▶ Work item: Taking the line with "width1 ≠ width2" as the first and the line with "def pvWitness_IntWidthOccurrences : List" as the last, set down exactly every line in that range from the entries below, and no more.

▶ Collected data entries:
-- pv_equiv track=rewrite | github.com/Ferisii/adventofcode | 2020/Day 10/day10.py | IntWidthOccurrences
-- ===== SOURCE A (Python) =====
-- def IntWidthOccurrences(num_list: list, width1: int=1, width2: int=3) -> tuple:
--     a, b = 0, 0
--     for index in range(len(num_list) - 1):
--         if (tmp_value :=num_list[index+1] - num_list[index]) == width1:
--             a += 1
--         elif tmp_value == width2:
--             b += 1
--
--     return a, b
-- ===== SOURCE B (Python) =====
-- def IntWidthOccurrences(num_list: list, width1: int=1, width2: int=3) -> tuple:
--     diffs = [y - x for x, y in zip(num_list, num_list[1:])]
--     return diffs.count(width1), diffs.count(width2)
-- ===== Notes on version B (the rewrite author's own statement) =====
-- stated objective: idiomatic
-- what changed: B materialises the adjacent-differences list once (zip of the list with its own tail) and answers with two list.count lookups, replacing A's index-driven loop with branch-per-element accumulators.
-- outside the precondition, e.g. on IntWidthOccurrences([0, 1, 2], 1, 1): A returns (2, 0), B returns (2, 2)
import Mathlib
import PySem

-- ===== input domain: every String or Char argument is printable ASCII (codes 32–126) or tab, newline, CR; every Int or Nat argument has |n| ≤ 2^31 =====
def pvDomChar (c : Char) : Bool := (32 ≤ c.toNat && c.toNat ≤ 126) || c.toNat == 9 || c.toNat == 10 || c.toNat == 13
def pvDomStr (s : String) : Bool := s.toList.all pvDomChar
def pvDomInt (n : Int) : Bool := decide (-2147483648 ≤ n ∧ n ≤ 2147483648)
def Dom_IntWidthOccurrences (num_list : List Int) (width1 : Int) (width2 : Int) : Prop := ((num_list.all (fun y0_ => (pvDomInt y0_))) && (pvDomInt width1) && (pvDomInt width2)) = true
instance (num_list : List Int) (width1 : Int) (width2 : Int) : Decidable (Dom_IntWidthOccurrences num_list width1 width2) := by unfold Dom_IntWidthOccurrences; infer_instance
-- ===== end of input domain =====

-- B builds the adjacent-differences list once (zip with the tail) and returns two list.count lookups,
-- replacing A's index loop with if/elif accumulators; objective: a more idiomatic decomposition.


-- ===== PORT A =====
def IntWidthOccurrences (num_list : List Int) (width1 : Int) (width2 : Int) : Int × Int :=
  (PySem.List.pyRange 0 ((num_list.length : Int) - 1)).foldl
    (fun (ab : Int × Int) index =>
      let tmp_value := PySem.List.pyGetD num_list (index + 1) 0 - PySem.List.pyGetD num_list index 0
      if tmp_value = width1 then (ab.1 + 1, ab.2)
      else if tmp_value = width2 then (ab.1, ab.2 + 1)
      else ab)
    (0, 0)

-- ===== PORT B =====
def IntWidthOccurrences_alt (num_list : List Int) (width1 : Int) (width2 : Int) : Int × Int :=
  let diffs := (num_list.zip num_list.tail).map (fun p => p.2 - p.1)
  ((diffs.count width1 : Int), (diffs.count width2 : Int))

-- ===== PRECONDITION & SPEC =====
-- Pre_ excludes only the degenerate calls with equal widths where that width actually occurs as an adjacent
-- difference: there A's elif credits only the first accumulator (returning (n, 0)) while B's tabulation
-- returns the count in both slots (n, n) — both defensible on such a degenerate call.
def Pre_IntWidthOccurrences (num_list : List Int) (width1 : Int) (width2 : Int) : Prop :=
  width1 ≠ width2 ∨ width1 ∉ (num_list.zip num_list.tail).map (fun p => p.2 - p.1)
instance (num_list : List Int) (width1 : Int) (width2 : Int) : Decidable (Pre_IntWidthOccurrences num_list width1 width2) := by unfold Pre_IntWidthOccurrences; infer_instance
def pvWitness_IntWidthOccurrences : List Int × Int × Int := ([0, 1, 4, 5, 6, 9], 1, 3)
def Spec_IntWidthOccurrences (num_list : List Int) (width1 : Int) (width2 : Int) (out : Int × Int) : Prop := out = IntWidthOccurrences_alt num_list width1 width2
instance (num_list : List Int) (width1 : Int) (width2 : Int) (out : Int × Int) : Decidable (Spec_IntWidthOccurrences num_list width1 width2 out) := by unfold Spec_IntWidthOccurrences; infer_instance

-- ===== CLAIM (what is proved, stated in full; the proofs are below) =====
def Claim_equal_IntWidthOccurrences : Prop := ∀ (num_list : List Int) (width1 : Int) (width2 : Int), Dom_IntWidthOccurrences num_list width1 width2 → Pre_IntWidthOccurrences num_list width1 width2 → Spec_IntWidthOccurrences num_list width1 width2 (IntWidthOccurrences num_list width1 width2)

-- ===== LEMMAS AND PROOFS =====

-- the indexed differences read by A's loop are exactly B's zip-with-tail differences
lemma map_range_getD_eq_diffs (xs : List Int) :
    (List.range (xs.length - 1)).map (fun i => xs.getD (i + 1) 0 - xs.getD i 0)
      = (xs.zip xs.tail).map (fun p => p.2 - p.1) := by
  induction xs with
  | nil => simp
  | cons a t ih =>
    cases t with
    | nil => simp
    | cons b u =>
      have h : (a :: b :: u).length - 1 = ((b :: u).length - 1) + 1 := by
        simp [List.length_cons]
      rw [h, List.range_succ_eq_map, List.map_cons, List.map_map]
      have ht : ((fun i => (a :: b :: u).getD (i + 1) 0 - (a :: b :: u).getD i 0) ∘ Nat.succ)
          = (fun i => (b :: u).getD (i + 1) 0 - (b :: u).getD i 0) := by
        funext i
        simp [List.getD]
      rw [ht, ih]
      simp [List.zip_cons_cons, List.getD]

-- A's indexed loop is the same fold taken over the differences list
lemma A_eq_fold_diffs (num_list : List Int) (width1 width2 : Int) :
    IntWidthOccurrences num_list width1 width2
      = ((num_list.zip num_list.tail).map (fun p => p.2 - p.1)).foldl
          (fun (ab : Int × Int) d =>
            if d = width1 then (ab.1 + 1, ab.2)
            else if d = width2 then (ab.1, ab.2 + 1)
            else ab) (0, 0) := by
  unfold IntWidthOccurrences
  rcases num_list with _ | ⟨a, t⟩
  · simp [PySem.List.pyRange]
  · set xs := a :: t with hxs
    have hlen : ((xs.length : Int) - 1) = ((xs.length - 1 : Nat) : Int) := by
      simp [hxs]
    rw [hlen, PySem.List.pyRange_zero_natCast, List.foldl_map]
    have hbody : ∀ (ab : Int × Int), ∀ i ∈ List.range (xs.length - 1),
        (fun (ab : Int × Int) (k : Nat) =>
          let tmp_value := PySem.List.pyGetD xs ((k : Int) + 1) 0 - PySem.List.pyGetD xs (k : Int) 0
          if tmp_value = width1 then (ab.1 + 1, ab.2)
          else if tmp_value = width2 then (ab.1, ab.2 + 1)
          else ab) ab i
        = (fun (ab : Int × Int) (k : Nat) =>
            let d := xs.getD (k + 1) 0 - xs.getD k 0
            if d = width1 then (ab.1 + 1, ab.2)
            else if d = width2 then (ab.1, ab.2 + 1)
            else ab) ab i := by
      intro ab i _
      have h1 : ((i : Int) + 1) = ((i + 1 : Nat) : Int) := by push_cast; ring
      simp only [h1, PySem.List.pyGetD_natCast]
    rw [PySem.List.foldl_congr_mem _ _ _ _ hbody, ← List.foldl_map
      (f := fun i => xs.getD (i + 1) 0 - xs.getD i 0)
      (g := fun (ab : Int × Int) d =>
        if d = width1 then (ab.1 + 1, ab.2)
        else if d = width2 then (ab.1, ab.2 + 1)
        else ab),
      map_range_getD_eq_diffs]

theorem IntWidthOccurrences_spec_aux (num_list : List Int) (width1 width2 : Int)
    (hpre : Pre_IntWidthOccurrences num_list width1 width2) :
    IntWidthOccurrences num_list width1 width2 = IntWidthOccurrences_alt num_list width1 width2 := by
  rw [A_eq_fold_diffs]
  unfold IntWidthOccurrences_alt
  set ds := (num_list.zip num_list.tail).map (fun p => p.2 - p.1) with hds
  by_cases hne : width1 = width2
  · -- equal widths: Pre_ guarantees the shared width never occurs among the differences
    have hnm : width1 ∉ ds := by
      rcases hpre with h | h
      · exact absurd hne h
      · exact h
    have hzero1 : ds.count width1 = 0 := List.count_eq_zero.mpr hnm
    have hzero2 : ds.count width2 = 0 := by rw [← hne]; exact hzero1
    have hid : ∀ (ab : Int × Int), ∀ d ∈ ds,
        (fun (ab : Int × Int) d =>
          if d = width1 then (ab.1 + 1, ab.2)
          else if d = width2 then (ab.1, ab.2 + 1)
          else ab) ab d = (fun (ab : Int × Int) _ => ab) ab d := by
      intro ab d hd
      have h1 : d ≠ width1 := fun h => hnm (h ▸ hd)
      have h2 : d ≠ width2 := by rw [← hne]; exact h1
      simp [h1, h2]
    rw [PySem.List.foldl_congr_mem _ _ _ _ hid, PySem.List.foldl_ignore]
    show (0, 0) = ((((ds.count width1 : Nat)) : Int), (((ds.count width2 : Nat)) : Int))
    rw [hzero1, hzero2]
    simp
  · -- distinct widths: split the pair fold into two independent counting folds
    have hsplit : (fun (ab : Int × Int) d =>
        if d = width1 then (ab.1 + 1, ab.2)
        else if d = width2 then (ab.1, ab.2 + 1)
        else ab)
      = (fun (ab : Int × Int) d =>
          ((if d = width1 then ab.1 + 1 else ab.1),
           (if d ≠ width1 ∧ d = width2 then ab.2 + 1 else ab.2))) := by
      funext ab d
      by_cases h1 : d = width1 <;> by_cases h2 : d = width2 <;> simp_all
    rw [hsplit,
      PySem.List.foldl_prod_mk
        (f := fun acc d => if d = width1 then acc + 1 else acc)
        (g := fun acc d => if d ≠ width1 ∧ d = width2 then acc + 1 else acc)]
    have hc1 : List.foldl (fun acc d => if d = width1 then acc + 1 else acc) 0 ds
        = ((ds.count width1 : Nat) : Int) := by
      rw [PySem.List.foldl_ite_add_one (fun d => d = width1)]
      have hcp1 : List.countP (fun d => decide (d = width1)) ds = ds.count width1 := by
        rw [List.count]
        apply List.countP_congr
        intro d _
        simp
      rw [hcp1]; omega
    have hc2 : List.foldl (fun acc d => if d ≠ width1 ∧ d = width2 then acc + 1 else acc) 0 ds
        = ((ds.count width2 : Nat) : Int) := by
      rw [PySem.List.foldl_ite_add_one (fun d => d ≠ width1 ∧ d = width2)]
      have hcp : List.countP (fun d => decide (d ≠ width1 ∧ d = width2)) ds = ds.count width2 := by
        rw [List.count]
        apply List.countP_congr
        intro d _
        by_cases h : d = width2 <;> simp [h] <;> exact fun h => hne h.symm
      rw [hcp]; omega
    rw [hc1, hc2]

-- ===== VERDICT (by name: the statement is the Claim_ definition above) =====
theorem IntWidthOccurrences_spec : Claim_equal_IntWidthOccurrences := by
  intro num_list width1 width2 _ hpre
  exact IntWidthOccurrences_spec_aux num_list width1 width2 hpre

▶ Finished exercise:
  width1 ≠ width2 ∨ width1 ∉ (num_list.zip num_list.tail).map (fun p => p.2 - p.1)
instance (num_list : List Int) (width1 : Int) (width2 : Int) : Decidable (Pre_IntWidthOccurrences num_list width1 width2) := by unfold Pre_IntWidthOccurrences; infer_instance
def pvWitness_IntWidthOccurrences : List Int × Int × Int := ([0, 1, 4, 5, 6, 9], 1, 3)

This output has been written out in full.